Esa es la explicación sociológica, además, de que cada vez haya más grupos animalistas, con más adeptos, y de que la muerte de un animal haya comenzado a considerarse, con absoluta normalidad, como un asesinato. Sin entrar en las barbaridades que dicen los antitaurinos, podemos fijarnos en un hecho de esta misma semana en Sevilla: la controversia política sobre la plaga de cotorras que se extiende cada vez más por la ciudad. Después de meses y meses de debate, informes y contrainformes, el alcalde de la capital andaluza, el socialista Juan Espadas, decidió contratar los servicios de una empresa especializada en erradicar aves de este tipo con el uso de carabinas de aire comprimido.

Otros métodos de captura no habían funcionado, con lo que, ante el avance arrollador de la cotorras en el principal pulmón verde de la ciudad, el Parque de María Luisa, el riesgo para otras especies autóctonas y el odioso malestar que provocan con sus chillidos, solo quedaba una alternativa: dispararles. La Junta de Andalucía, como autoridad competente, tuvo también que pronunciarse y acabó concluyendo que era necesario el exterminio “teniendo en consideración que el uso de la carabina es el método más eficaz para lograr una disminución de individuos hasta en un 99%”.

Obviamente, saltó la polémica. Diversos grupos animalistas y los concejales de Participa Sevilla, el equivalente municipal de Podemos en el ayuntamiento hispalense, amenazaron al alcalde con denunciarlo.

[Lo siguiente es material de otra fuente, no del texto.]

theorem pvACore_eq (fuel : Nat) : ∀ (p : List (List Int)) (i : Int),
    i.toNat ≤ fuel → 0 ≤ i → p ≠ [] → (∀ row ∈ p, row ≠ []) →
    pvACore fuel p i = some (pvF p i.toNat) := by
  induction fuel with
  | zero =>
      intro p i hf hi hp hrows
      have : i = 0 := by omega
      subst this
      simp only [Int.toNat_zero]
      rw [pvACore]
      by_cases h1 : p.length = 1
      · obtain ⟨row, rfl⟩ := List.length_eq_one_iff.mp h1
        simp only [List.headI]
        rw [if_pos h1, pvCycA_eq _ _ (hrows _ (by simp) : row ≠ []) le_rfl, pvF_one _ h1]
        simp [List.headI]
      · rw [if_neg h1]
        by_cases h2 : p.length = 2 ∧ (p.getD 1 []).length = 1
        · rw [if_pos h2]
          obtain ⟨a, b, rfl⟩ := List.length_eq_two.mp h2.1
          obtain ⟨x, xs, rfl⟩ := List.exists_cons_of_ne_nil (hrows a (by simp))
          obtain ⟨y, rfl⟩ := List.length_eq_one_iff.mp (by simpa using h2.2)
          rw [pvF_special _ _ (by simp)]
          simp [List.headI, PySem.List.pyGet?_zero_cons, List.getD]
        · rw [if_neg h2, if_pos rfl, pvF_zero _ h1]
          obtain ⟨x, xs, rfl⟩ := List.exists_cons_of_ne_nil hp
          obtain ⟨z, zs, hzz⟩ := List.exists_cons_of_ne_nil (hrows x (by simp))
          rw [hzz]
          simp [PySem.List.pyGet?_zero_cons, List.headI]
  | succ f ih =>
      intro p i hf hi hp hrows
      rw [pvACore]
      by_cases h1 : p.length = 1
      · obtain ⟨row, rfl⟩ := List.length_eq_one_iff.mp h1
        simp only [List.headI]
        rw [if_pos h1, pvCycA_eq _ _ (hrows _ (by simp) : row ≠ []) hi, pvF_one _ h1]
        simp [List.headI]
      · rw [if_neg h1]
        by_cases h2 : p.length = 2 ∧ (p.getD 1 []).length = 1
        · rw [if_pos h2]
          obtain ⟨a, b, rfl⟩ := List.length_eq_two.mp h2.1
          obtain ⟨x, xs, rfl⟩ := List.exists_cons_of_ne_nil (hrows a (by simp))
          obtain ⟨y, rfl⟩ := List.length_eq_one_iff.mp (by simpa using h2.2)
          rw [pvF_special _ _ (by simp), Int.toNat_of_nonneg hi]
          simp [PySem.List.pyGet?_zero_cons, List.headI]
        · rw [if_neg h2]
          by_cases hz : i = 0
          · subst hz
            rw [if_pos rfl]
            simp only [Int.toNat_zero]
            rw [pvF_zero _ h1]
            obtain ⟨x, xs, rfl⟩ := List.exists_cons_of_ne_nil hp
            obtain ⟨z, zs, hzz⟩ := List.exists_cons_of_ne_nil (hrows x (by simp))
            rw [hzz]
            simp [PySem.List.pyGet?_zero_cons, List.headI, hzz]
          · rw [if_neg hz]
            have hlen2 : 2 ≤ p.length := by
              rcases p with _ | ⟨a, p⟩; · simp at hp
              rcases p with _ | ⟨b, p⟩; · simp at h1
              simp
            have hdp : p.drop 1 ≠ [] := by
              intro h
              have := congrArg List.length h
              simp at this; omega
            have e1 := ih p (i - 1) (by omega) (by omega) hp hrows
            have e2 := ih (p.drop 1) (i - 1) (by omega) (by omega) hdp
              (fun r hr => hrows r (List.mem_of_mem_drop hr))
            rw [e1, e2]
            have hm : i.toNat = (i - 1).toNat + 1 := by omega
            rw [hm, pvF_succ _ h1]

theorem pvCycB_eq (row : List Int) (i : Int) (hrow : row ≠ []) (hi : 0 ≤ i) :
    pvCycB row i = some (row.getD (i.toNat % row.length) 0) :=
  pvCycA_eq row i hrow hi

theorem pvMapM_head (l : List (List Int)) (h : ∀ r ∈ l, r ≠ []) :
    l.mapM (fun row => PySem.List.pyGet? row 0) = some (l.map List.headI) := by
  induction l with
  | nil => rfl
  | cons x xs ih =>
      obtain ⟨z, zs, hzz⟩ := List.exists_cons_of_ne_nil (h x (by simp))
      rw [List.mapM_cons]
      rw [hzz]
      simp [PySem.List.pyGet?_zero_cons, ih (fun r hr => h r (by simp [hr])), List.headI]

def pvRow (p : List (List Int)) (n : Nat) : List Int :=
  (List.range p.length).map (fun k => pvF (p.drop k) n)

theorem pvRow_zero (p : List (List Int)) (hp : p ≠ []) (hp2 : 2 ≤ p.length) :
    p.dropLast.map List.headI ++ [(p.getLast hp).getD 0 0] = pvRow p 0 := by
  apply List.ext_getElem
  · simp [pvRow]; omega
  · intro k h1 h2
    simp only [pvRow, List.getElem_map, List.getElem_range]
    by_cases hk : k < p.length - 1
    · rw [List.getElem_append_left (by simp; omega)]
      have hkp : k < p.length := by omega
      have hlen : ¬ (p.drop k).length = 1 := by simp; omega
      rw [pvF_zero _ hlen]
      simp only [List.getElem_map, List.getElem_dropLast]
      rw [List.drop_eq_getElem_cons hkp]
      simp [List.headI]
    · have hk' : k = p.length - 1 := by
        simp [pvRow] at h2; omega
      subst hk'
      rw [List.getElem_append_right (by simp)]
      rw [List.drop_length_sub_one hp]
      rw [pvF_one _ (by simp)]
      simp [List.headI]

theorem pvRow_succ (p : List (List Int)) (hp2 : 2 ≤ p.length) (n : Nat) :
    pvRow p (n + 1) =
      List.zipWith (· + ·) (pvRow p n) ((pvRow p n).drop 1) ++ [pvF (p.drop (p.length - 1)) (n + 1)] := by
  apply List.ext_getElem
  · simp [pvRow]; omega
  · intro k h1 h2
    simp only [pvRow, List.getElem_map, List.getElem_range]
    by_cases hk : k < p.length - 1
    · rw [List.getElem_append_left (by simp [pvRow]; omega)]
      rw [List.getElem_zipWith]
      have hlen : ¬ (p.drop k).length = 1 := by simp; omega
      rw [pvF_succ _ hlen, List.drop_drop]
      have h1k : (1:Nat) + k = k + 1 := Nat.add_comm 1 k
      simp [pvRow, List.getElem_drop, List.getElem_map, List.getElem_range, h1k]
    · have hk' : k = p.length - 1 := by
        simp [pvRow] at h1; omega
      subst hk'
      rw [List.getElem_append_right (by simp [pvRow])]
      simp [pvRow]

theorem pvFold (p : List (List Int)) (hp : p ≠ []) (hp2 : 2 ≤ p.length)
    (hrows : ∀ row ∈ p, row ≠ []) (last : List Int) (hlast : last = p.getLast hp) (n : Nat) :
    (PySem.List.pyRange 1 ((n : Int) + 1) 1).foldlM
      (fun vals i => do
        let c ← pvCycB last i
        pure (List.zipWith (· + ·) vals (vals.drop 1) ++ [c])) (pvRow p 0) = some (pvRow p n) := by
  induction n with
  | zero =>
      rw [show ((0 : Nat) : Int) + 1 = 1 by norm_num, PySem.List.pyRange_one_eq_nil le_rfl]
      rfl
  | succ m ih =>
      rw [show ((m + 1 : Nat) : Int) + 1 = ((m : Int) + 1) + 1 by push_cast; ring]
      rw [PySem.List.pyRange_one_succ_right (by omega), List.foldlM_append, ih]
      have hlne : last ≠ [] := hlast ▸ hrows _ (List.getLast_mem hp)
      have hc : pvCycB last ((m : Int) + 1) = some (last.getD ((m + 1) % last.length) 0) := by
        have ht : ((m : Int) + 1).toNat = m + 1 := by omega
        rw [pvCycB_eq last ((m : Int) + 1) hlne (by omega), ht]
      simp only [List.foldlM, hc, Option.bind_eq_bind, Option.bind_some]
      rw [pvRow_succ p hp2 m]
      rw [List.drop_length_sub_one hp, ← hlast, pvF_one _ (by simp)]
      simp [List.headI]

theorem alt_generic (p : List (List Int)) (i : Int)
    (hp : p ≠ []) (hrows : ∀ row ∈ p, row ≠ []) (hi : 0 ≤ i)
    (h1 : ¬ p.length = 1) (h2 : ¬ (p.length = 2 ∧ (p.getD 1 []).length = 1)) :
    get_value_at_alt (some p) i = some (pvF p i.toNat) := by
  have hp2 : 2 ≤ p.length := by
    rcases p with _ | ⟨a, p⟩; · simp at hp
    rcases p with _ | ⟨b, p⟩; · simp at h1
    simp
  obtain ⟨n, rfl⟩ := Int.eq_ofNat_of_zero_le hi
  simp only [get_value_at_alt, if_neg h1, if_neg h2]
  rw [List.getLast?_eq_getLast hp]
  have hmap : p.dropLast.mapM (fun row => PySem.List.pyGet? row 0) = some (p.dropLast.map List.headI) :=
    pvMapM_head _ (fun r hr => hrows r ((List.dropLast_sublist p).subset hr))
  have hlne : p.getLast hp ≠ [] := hrows _ (List.getLast_mem hp)
  have hv0 : pvCycB (p.getLast hp) 0 = some ((p.getLast hp).getD 0 0) := by
    rw [pvCycB_eq _ 0 hlne le_rfl]
    simp
  simp only [hmap, hv0, Option.bind_eq_bind, Option.bind_some]
  rw [pvRow_zero p hp hp2]
  have hfold := pvFold p hp hp2 hrows _ rfl n
  simp only [Option.bind_eq_bind] at hfold
  rw [hfold]
  have hne : pvRow p n ≠ [] := by
    simp [pvRow]
    omega
  obtain ⟨v, vs, hv⟩ := List.exists_cons_of_ne_nil hne
  have hv0' : v = pvF p n := by
    have := congrArg (fun l => l[0]?) hv
    simp [pvRow, List.getElem?_eq_getElem, (by omega : 0 < p.length)] at this
    simpa using this.symm
  simp [hv, hv0', List.head?, Int.toNat_natCast]

-- ===== VERDICT (by name: the statement is the Claim_ definition above) =====
theorem get_value_at_spec : Claim_equal_get_value_at := by
  intro pattern index _ hpre
  unfold Spec_get_value_at
  cases pattern with
  | none => rfl
  | some p =>
      obtain ⟨hp, hrest⟩ := hpre
      have hA : get_value_at (some p) index = pvACore index.toNat p index := rfl
      by_cases h1 : p.length = 1
      · rw [hA, pvACore.eq_def]
        simp only [get_value_at_alt, if_pos h1]
        rfl
      · by_cases h2 : p.length = 2 ∧ (p.getD 1 []).length = 1
        · rw [hA, pvACore.eq_def]
          simp only [get_value_at_alt, if_neg h1, if_pos h2]
        · simp only [if_neg h1, if_neg h2] at hrest
          obtain ⟨hi, hrows⟩ := hrest
          rw [hA, pvACore_eq index.toNat p index le_rfl hi hp hrows,
            alt_generic p index hp hrows hi h1 h2]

En las redes sociales se iniciaron campañas de recogida de firmas y no era raro encontrar entre los comentarios a algunas de estas noticias calificaciones de ‘asesinato’ de cotorras. “¡Liberación animal ya!”, enfatizaban. En alguno de esos comentarios, se leían barbaridades del tipo de que “el verdadero enemigo de una ciudad o de cualquier lugar donde haya una alta concentración de humanos, es su propio creador: el hombre”. ¿Tendrían, en consecuencia, que irse los humanos de las ciudades para no molestar a las cotorras?

En fin… Que lo que ha ocurrido es que cuando todo estaba ya dispuesto, el alcalde ha cedido a las presiones y ha decidido suspender la contratación de la empresa que iba a matar a las cotorras. Los grupos animalistas que estaban en contra del uso de carabinas se han puesto a aplaudir y los concejales de Participa Sevilla han instado ahora al alcalde socialista a buscar “métodos más éticos”, como el control de la reproducción mediante piensos esterilizantes.

La plaga de cotorras es un problema grave en Sevilla, en Madrid y en media Europa, y lo extraordinario es que, con independencia del daño que puedan causar al medio ambiente autóctono de cada ciudad a la que llegan, están poniendo de relieve la insoportable levedad de esta sociedad que ha interiorizado que el mundo animal es aquel que, cuando eran niños, salía en las películas de Disney. Habría que llamar a la señora del perrito para que hable con las cotorras y les explique que no deben hacer tanto ruido, ni ocupar los nidos de otros animales, ni destrozar cosechas. ¿Cuántas veces tengo que decirte que no me gusta que lo hagas, cotorra? Una ideología de peluche invade el mundo, mucho antes que las cotorras. Si hay una moraleja para esta fábula, sería esa.